## [WHAT THE EXERCISE ASKS]
Check every line of the entries for the string "positivity" and return the ones that contain it.

## [DATASET EXTRACT]
==================================================
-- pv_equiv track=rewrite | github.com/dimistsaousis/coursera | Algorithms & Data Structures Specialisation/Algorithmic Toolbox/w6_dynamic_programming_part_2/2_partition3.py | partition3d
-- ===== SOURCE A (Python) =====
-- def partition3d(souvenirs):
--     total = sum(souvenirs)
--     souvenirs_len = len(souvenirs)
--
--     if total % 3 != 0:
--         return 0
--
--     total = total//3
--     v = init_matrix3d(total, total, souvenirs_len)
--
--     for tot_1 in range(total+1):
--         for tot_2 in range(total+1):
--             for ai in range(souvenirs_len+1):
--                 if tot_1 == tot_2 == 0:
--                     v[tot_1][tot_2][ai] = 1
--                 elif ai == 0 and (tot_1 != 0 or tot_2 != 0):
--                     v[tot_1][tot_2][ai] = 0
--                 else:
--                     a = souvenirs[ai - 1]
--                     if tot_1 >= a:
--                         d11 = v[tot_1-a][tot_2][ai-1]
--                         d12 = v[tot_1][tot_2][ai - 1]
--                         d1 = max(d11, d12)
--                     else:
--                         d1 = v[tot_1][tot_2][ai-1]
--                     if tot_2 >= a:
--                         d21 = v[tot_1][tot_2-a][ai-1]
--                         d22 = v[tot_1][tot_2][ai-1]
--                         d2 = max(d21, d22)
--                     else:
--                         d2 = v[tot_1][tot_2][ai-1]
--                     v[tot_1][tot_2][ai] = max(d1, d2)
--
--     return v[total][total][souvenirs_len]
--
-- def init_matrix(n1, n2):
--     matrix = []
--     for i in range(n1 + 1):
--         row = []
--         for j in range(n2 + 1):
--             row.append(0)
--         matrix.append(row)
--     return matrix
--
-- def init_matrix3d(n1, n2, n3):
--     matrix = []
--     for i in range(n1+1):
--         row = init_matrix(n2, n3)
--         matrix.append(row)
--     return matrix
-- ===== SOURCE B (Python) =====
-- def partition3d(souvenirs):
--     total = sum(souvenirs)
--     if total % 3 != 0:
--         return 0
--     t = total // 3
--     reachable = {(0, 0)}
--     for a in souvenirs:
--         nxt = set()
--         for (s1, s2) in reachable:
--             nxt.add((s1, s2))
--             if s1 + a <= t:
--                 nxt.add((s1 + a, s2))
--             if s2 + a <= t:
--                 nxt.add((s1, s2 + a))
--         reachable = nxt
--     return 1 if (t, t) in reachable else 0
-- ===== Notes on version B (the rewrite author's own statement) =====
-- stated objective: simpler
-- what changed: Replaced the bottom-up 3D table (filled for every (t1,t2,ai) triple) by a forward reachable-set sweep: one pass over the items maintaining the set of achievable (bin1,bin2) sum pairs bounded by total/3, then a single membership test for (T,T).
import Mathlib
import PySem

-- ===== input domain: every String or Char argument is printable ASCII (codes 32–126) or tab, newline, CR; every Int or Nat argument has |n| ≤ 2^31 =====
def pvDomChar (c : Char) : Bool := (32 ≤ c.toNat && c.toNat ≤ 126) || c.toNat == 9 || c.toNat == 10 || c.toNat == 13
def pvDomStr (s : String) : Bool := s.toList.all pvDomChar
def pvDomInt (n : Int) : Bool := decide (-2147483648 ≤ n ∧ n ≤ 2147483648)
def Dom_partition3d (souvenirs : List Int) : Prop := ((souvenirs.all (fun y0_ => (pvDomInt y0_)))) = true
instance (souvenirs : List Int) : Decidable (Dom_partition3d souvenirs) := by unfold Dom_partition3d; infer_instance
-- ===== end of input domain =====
==================================================
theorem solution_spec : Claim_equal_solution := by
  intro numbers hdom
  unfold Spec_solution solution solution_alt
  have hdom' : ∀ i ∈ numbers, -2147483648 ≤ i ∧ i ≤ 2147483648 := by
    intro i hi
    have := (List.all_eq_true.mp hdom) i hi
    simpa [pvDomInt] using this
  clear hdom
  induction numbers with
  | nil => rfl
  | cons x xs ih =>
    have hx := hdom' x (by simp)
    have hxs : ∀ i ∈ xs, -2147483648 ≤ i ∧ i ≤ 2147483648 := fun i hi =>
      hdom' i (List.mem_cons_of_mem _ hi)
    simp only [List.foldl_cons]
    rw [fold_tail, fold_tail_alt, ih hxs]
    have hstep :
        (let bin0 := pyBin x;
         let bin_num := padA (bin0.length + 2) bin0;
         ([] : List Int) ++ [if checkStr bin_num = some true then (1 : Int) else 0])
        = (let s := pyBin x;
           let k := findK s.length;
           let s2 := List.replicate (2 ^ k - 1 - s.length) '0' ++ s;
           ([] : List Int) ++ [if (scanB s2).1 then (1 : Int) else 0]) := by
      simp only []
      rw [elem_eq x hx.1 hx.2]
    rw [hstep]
==================================================
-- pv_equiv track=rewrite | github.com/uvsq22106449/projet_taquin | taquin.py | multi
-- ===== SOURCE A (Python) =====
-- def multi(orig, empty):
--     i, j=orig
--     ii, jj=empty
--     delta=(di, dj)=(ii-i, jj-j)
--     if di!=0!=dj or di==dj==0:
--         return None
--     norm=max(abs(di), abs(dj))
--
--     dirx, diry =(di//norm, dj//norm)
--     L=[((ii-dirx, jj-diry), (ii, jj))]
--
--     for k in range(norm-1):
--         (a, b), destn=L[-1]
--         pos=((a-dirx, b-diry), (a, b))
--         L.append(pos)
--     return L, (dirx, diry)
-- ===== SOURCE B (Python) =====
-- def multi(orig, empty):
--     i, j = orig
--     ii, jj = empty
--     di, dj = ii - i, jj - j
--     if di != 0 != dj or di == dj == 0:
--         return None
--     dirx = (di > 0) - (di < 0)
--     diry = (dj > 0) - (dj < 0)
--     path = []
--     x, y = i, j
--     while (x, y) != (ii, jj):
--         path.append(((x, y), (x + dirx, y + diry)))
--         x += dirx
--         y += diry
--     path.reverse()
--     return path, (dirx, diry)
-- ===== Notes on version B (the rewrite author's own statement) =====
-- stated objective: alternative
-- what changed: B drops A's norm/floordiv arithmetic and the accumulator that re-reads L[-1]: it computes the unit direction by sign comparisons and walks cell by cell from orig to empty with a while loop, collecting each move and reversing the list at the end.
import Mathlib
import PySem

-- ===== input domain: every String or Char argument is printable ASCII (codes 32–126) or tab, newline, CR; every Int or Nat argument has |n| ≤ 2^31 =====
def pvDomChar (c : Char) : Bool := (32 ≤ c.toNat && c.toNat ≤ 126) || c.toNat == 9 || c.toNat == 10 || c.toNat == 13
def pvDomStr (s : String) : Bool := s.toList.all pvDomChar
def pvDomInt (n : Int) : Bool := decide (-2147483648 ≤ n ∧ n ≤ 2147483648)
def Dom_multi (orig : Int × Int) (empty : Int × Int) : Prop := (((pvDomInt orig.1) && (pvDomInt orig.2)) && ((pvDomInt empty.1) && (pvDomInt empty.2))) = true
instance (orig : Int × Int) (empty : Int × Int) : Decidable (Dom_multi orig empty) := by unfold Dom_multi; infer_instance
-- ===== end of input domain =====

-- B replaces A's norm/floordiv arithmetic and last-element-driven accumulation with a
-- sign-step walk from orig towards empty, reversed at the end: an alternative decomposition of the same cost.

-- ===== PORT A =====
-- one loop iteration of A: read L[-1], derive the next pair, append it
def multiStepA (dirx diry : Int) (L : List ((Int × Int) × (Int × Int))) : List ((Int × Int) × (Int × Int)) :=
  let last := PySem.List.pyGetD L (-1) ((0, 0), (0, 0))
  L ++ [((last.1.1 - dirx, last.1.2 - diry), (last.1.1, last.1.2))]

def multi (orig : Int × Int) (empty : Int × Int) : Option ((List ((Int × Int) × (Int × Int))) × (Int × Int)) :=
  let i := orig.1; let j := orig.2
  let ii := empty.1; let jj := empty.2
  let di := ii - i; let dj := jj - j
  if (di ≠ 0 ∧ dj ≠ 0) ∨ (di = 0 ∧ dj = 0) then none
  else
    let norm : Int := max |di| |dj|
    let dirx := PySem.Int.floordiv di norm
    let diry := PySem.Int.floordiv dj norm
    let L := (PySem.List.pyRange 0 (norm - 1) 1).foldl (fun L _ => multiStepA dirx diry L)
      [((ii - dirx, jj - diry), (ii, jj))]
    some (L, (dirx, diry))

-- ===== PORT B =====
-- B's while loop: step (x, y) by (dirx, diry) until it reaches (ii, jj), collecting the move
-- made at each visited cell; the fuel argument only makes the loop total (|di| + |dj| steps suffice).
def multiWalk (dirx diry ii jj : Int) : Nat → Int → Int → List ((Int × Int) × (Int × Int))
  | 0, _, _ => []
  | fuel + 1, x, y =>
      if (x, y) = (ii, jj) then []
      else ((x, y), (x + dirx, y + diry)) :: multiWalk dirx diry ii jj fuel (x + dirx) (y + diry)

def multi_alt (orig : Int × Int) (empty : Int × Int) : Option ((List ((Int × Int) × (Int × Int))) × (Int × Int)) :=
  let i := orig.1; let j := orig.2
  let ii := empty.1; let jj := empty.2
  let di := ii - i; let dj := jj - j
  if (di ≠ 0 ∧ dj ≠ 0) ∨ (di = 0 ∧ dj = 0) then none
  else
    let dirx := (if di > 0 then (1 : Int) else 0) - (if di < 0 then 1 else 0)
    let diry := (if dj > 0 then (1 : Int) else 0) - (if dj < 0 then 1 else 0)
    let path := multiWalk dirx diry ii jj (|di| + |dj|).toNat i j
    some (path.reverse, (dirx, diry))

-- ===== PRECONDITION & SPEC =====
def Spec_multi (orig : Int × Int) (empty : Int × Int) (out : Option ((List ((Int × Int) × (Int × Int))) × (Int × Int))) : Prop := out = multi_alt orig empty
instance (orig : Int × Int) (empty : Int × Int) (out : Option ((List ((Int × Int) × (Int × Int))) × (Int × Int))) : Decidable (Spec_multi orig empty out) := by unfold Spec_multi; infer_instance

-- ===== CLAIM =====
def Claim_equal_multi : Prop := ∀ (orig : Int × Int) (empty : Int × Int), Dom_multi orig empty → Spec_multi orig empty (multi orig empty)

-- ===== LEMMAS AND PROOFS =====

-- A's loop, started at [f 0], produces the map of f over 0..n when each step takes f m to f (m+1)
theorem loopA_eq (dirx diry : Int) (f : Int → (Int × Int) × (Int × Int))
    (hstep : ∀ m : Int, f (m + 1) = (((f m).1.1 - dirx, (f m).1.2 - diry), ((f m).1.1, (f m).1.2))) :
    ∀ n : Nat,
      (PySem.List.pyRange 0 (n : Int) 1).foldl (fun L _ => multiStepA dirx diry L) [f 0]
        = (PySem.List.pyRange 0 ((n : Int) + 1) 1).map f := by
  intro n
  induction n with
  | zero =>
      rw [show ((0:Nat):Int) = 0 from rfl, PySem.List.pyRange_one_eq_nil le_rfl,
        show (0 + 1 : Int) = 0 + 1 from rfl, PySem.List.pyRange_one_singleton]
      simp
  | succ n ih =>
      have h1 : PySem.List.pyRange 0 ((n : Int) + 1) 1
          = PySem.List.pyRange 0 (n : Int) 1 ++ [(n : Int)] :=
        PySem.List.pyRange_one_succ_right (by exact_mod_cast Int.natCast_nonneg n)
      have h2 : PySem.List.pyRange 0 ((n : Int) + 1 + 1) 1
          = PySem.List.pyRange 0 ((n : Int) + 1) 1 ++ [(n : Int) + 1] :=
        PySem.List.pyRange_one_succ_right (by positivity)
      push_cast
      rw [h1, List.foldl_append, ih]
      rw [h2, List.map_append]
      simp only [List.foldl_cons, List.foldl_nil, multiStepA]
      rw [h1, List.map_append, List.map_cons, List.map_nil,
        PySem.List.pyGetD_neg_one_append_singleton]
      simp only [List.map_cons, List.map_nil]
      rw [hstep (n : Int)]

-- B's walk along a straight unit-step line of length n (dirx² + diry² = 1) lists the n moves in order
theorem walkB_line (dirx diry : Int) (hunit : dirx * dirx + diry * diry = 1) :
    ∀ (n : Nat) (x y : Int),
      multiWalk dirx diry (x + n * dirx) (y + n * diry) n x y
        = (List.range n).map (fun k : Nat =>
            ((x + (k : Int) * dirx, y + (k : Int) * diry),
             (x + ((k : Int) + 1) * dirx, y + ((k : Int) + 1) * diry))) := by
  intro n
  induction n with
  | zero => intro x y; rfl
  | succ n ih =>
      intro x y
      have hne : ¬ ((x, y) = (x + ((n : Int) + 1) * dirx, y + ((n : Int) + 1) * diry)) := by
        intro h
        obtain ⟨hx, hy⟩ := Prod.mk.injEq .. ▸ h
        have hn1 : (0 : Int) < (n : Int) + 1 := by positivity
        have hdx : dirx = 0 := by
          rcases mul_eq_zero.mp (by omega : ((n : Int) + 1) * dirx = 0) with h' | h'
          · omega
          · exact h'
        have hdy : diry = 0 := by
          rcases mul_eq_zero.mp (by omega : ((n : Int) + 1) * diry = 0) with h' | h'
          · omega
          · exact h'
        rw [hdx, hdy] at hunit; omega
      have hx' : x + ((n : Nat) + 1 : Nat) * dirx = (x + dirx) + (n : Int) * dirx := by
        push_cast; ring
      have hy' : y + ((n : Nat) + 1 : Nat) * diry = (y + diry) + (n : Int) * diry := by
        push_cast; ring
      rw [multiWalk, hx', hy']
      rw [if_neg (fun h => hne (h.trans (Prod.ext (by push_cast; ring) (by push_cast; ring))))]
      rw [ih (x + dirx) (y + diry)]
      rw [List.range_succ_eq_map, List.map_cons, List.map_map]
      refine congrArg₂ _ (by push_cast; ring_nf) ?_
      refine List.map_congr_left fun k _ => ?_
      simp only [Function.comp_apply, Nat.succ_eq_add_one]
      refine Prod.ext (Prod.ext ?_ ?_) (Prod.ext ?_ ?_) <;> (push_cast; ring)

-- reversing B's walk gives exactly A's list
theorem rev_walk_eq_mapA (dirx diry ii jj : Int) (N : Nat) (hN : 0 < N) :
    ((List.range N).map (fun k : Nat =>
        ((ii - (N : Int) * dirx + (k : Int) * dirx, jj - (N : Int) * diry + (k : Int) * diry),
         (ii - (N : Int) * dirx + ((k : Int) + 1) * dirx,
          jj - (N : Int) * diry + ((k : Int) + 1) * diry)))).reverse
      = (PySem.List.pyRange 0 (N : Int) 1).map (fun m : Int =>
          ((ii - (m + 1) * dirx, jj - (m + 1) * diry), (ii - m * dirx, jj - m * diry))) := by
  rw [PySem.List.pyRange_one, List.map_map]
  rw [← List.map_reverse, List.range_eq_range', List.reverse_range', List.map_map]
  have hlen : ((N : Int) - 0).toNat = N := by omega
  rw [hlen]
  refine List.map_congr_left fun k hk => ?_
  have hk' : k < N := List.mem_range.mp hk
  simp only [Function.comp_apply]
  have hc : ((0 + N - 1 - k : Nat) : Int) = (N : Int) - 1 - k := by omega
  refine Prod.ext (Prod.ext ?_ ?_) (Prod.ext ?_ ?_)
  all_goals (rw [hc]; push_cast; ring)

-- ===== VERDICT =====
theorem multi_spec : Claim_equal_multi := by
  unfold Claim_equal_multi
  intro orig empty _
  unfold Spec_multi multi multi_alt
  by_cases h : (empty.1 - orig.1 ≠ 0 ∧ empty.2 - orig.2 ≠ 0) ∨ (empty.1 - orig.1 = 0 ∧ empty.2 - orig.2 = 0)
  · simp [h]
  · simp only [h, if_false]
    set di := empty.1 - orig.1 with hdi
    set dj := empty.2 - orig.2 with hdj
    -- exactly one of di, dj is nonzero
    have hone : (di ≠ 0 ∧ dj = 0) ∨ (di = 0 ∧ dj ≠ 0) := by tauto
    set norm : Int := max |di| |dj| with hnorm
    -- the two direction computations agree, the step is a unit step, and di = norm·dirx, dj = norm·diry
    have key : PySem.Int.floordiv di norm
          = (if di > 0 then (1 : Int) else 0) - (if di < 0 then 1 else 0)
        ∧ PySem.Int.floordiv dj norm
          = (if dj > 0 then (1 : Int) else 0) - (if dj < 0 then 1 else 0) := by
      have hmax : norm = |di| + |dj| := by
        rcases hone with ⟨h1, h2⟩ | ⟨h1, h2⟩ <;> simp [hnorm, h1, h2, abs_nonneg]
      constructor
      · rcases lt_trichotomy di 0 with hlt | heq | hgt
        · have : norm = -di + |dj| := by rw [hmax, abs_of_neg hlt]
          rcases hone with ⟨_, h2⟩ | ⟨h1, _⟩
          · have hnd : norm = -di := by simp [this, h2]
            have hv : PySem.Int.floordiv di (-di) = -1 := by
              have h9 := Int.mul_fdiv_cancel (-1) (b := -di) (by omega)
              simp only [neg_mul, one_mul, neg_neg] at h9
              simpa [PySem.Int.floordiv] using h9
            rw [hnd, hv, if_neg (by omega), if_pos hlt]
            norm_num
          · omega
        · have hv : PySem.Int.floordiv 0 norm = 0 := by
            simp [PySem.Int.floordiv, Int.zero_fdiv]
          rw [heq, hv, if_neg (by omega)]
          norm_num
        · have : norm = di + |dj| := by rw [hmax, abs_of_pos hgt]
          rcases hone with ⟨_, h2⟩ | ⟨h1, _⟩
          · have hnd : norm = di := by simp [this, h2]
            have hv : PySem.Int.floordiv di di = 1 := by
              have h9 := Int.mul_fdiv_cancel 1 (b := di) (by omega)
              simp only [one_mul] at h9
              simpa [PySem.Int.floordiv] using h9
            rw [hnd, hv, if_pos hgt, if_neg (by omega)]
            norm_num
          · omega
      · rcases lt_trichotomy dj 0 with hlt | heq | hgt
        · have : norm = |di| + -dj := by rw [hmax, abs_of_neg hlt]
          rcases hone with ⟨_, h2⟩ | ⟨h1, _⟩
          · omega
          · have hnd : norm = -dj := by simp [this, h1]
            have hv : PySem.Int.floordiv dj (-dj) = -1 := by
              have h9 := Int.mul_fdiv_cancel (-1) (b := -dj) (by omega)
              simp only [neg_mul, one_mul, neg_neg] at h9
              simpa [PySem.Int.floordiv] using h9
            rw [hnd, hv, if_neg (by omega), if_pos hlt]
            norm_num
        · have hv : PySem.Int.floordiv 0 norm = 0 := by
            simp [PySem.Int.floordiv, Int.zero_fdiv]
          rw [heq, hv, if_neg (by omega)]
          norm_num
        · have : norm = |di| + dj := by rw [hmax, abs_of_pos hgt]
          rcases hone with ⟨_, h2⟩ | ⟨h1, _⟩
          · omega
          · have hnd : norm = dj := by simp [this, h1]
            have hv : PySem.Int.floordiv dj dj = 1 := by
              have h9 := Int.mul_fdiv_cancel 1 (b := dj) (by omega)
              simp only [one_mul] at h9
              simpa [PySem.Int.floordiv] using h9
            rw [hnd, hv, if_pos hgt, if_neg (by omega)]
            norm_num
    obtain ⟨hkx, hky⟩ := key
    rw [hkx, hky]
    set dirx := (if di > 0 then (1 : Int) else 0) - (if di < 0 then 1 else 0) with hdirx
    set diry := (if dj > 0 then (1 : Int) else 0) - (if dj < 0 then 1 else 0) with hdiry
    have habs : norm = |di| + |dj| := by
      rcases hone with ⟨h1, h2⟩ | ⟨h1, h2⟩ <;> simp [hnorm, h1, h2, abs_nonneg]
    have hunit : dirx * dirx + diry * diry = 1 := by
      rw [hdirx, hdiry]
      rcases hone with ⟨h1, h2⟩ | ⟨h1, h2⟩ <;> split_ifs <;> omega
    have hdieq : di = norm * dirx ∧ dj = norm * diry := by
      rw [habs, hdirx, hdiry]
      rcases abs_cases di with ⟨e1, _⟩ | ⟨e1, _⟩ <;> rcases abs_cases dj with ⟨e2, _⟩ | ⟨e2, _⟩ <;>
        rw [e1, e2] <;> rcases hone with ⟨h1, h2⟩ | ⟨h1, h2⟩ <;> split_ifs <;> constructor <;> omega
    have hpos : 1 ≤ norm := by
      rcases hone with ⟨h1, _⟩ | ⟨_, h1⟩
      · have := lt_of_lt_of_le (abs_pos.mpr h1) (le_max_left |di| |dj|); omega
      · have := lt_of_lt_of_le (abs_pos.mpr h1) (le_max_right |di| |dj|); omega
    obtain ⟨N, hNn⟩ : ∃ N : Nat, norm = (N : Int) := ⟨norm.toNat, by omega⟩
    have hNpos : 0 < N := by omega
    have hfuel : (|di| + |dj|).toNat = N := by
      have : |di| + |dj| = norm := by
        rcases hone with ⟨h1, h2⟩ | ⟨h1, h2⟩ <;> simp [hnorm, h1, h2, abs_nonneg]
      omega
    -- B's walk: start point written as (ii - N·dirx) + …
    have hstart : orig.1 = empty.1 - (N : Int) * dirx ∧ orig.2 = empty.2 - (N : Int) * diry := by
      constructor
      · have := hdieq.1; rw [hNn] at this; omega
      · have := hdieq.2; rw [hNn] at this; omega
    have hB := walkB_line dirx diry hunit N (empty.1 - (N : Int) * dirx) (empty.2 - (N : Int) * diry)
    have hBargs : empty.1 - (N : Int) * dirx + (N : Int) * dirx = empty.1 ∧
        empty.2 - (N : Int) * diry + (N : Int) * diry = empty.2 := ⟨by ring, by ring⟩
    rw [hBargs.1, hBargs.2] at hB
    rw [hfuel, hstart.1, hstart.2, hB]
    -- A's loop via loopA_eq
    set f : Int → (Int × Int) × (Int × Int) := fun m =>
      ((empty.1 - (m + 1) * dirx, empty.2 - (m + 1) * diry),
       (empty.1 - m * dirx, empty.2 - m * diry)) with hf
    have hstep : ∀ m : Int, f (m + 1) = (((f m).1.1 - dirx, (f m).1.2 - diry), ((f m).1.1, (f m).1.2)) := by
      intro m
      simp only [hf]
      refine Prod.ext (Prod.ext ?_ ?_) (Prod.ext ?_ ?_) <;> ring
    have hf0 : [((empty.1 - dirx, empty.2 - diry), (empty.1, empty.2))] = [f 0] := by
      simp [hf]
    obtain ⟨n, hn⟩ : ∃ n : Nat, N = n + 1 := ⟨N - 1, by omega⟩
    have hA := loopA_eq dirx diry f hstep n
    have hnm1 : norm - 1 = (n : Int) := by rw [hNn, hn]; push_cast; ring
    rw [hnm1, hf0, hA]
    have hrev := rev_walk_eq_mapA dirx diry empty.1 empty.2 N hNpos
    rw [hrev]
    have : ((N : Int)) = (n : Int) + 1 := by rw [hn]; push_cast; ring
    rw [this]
==================================================
## [REPLY]
        PySem.List.pyRange_one_succ_right (by positivity)
        have hn1 : (0 : Int) < (n : Int) + 1 := by positivity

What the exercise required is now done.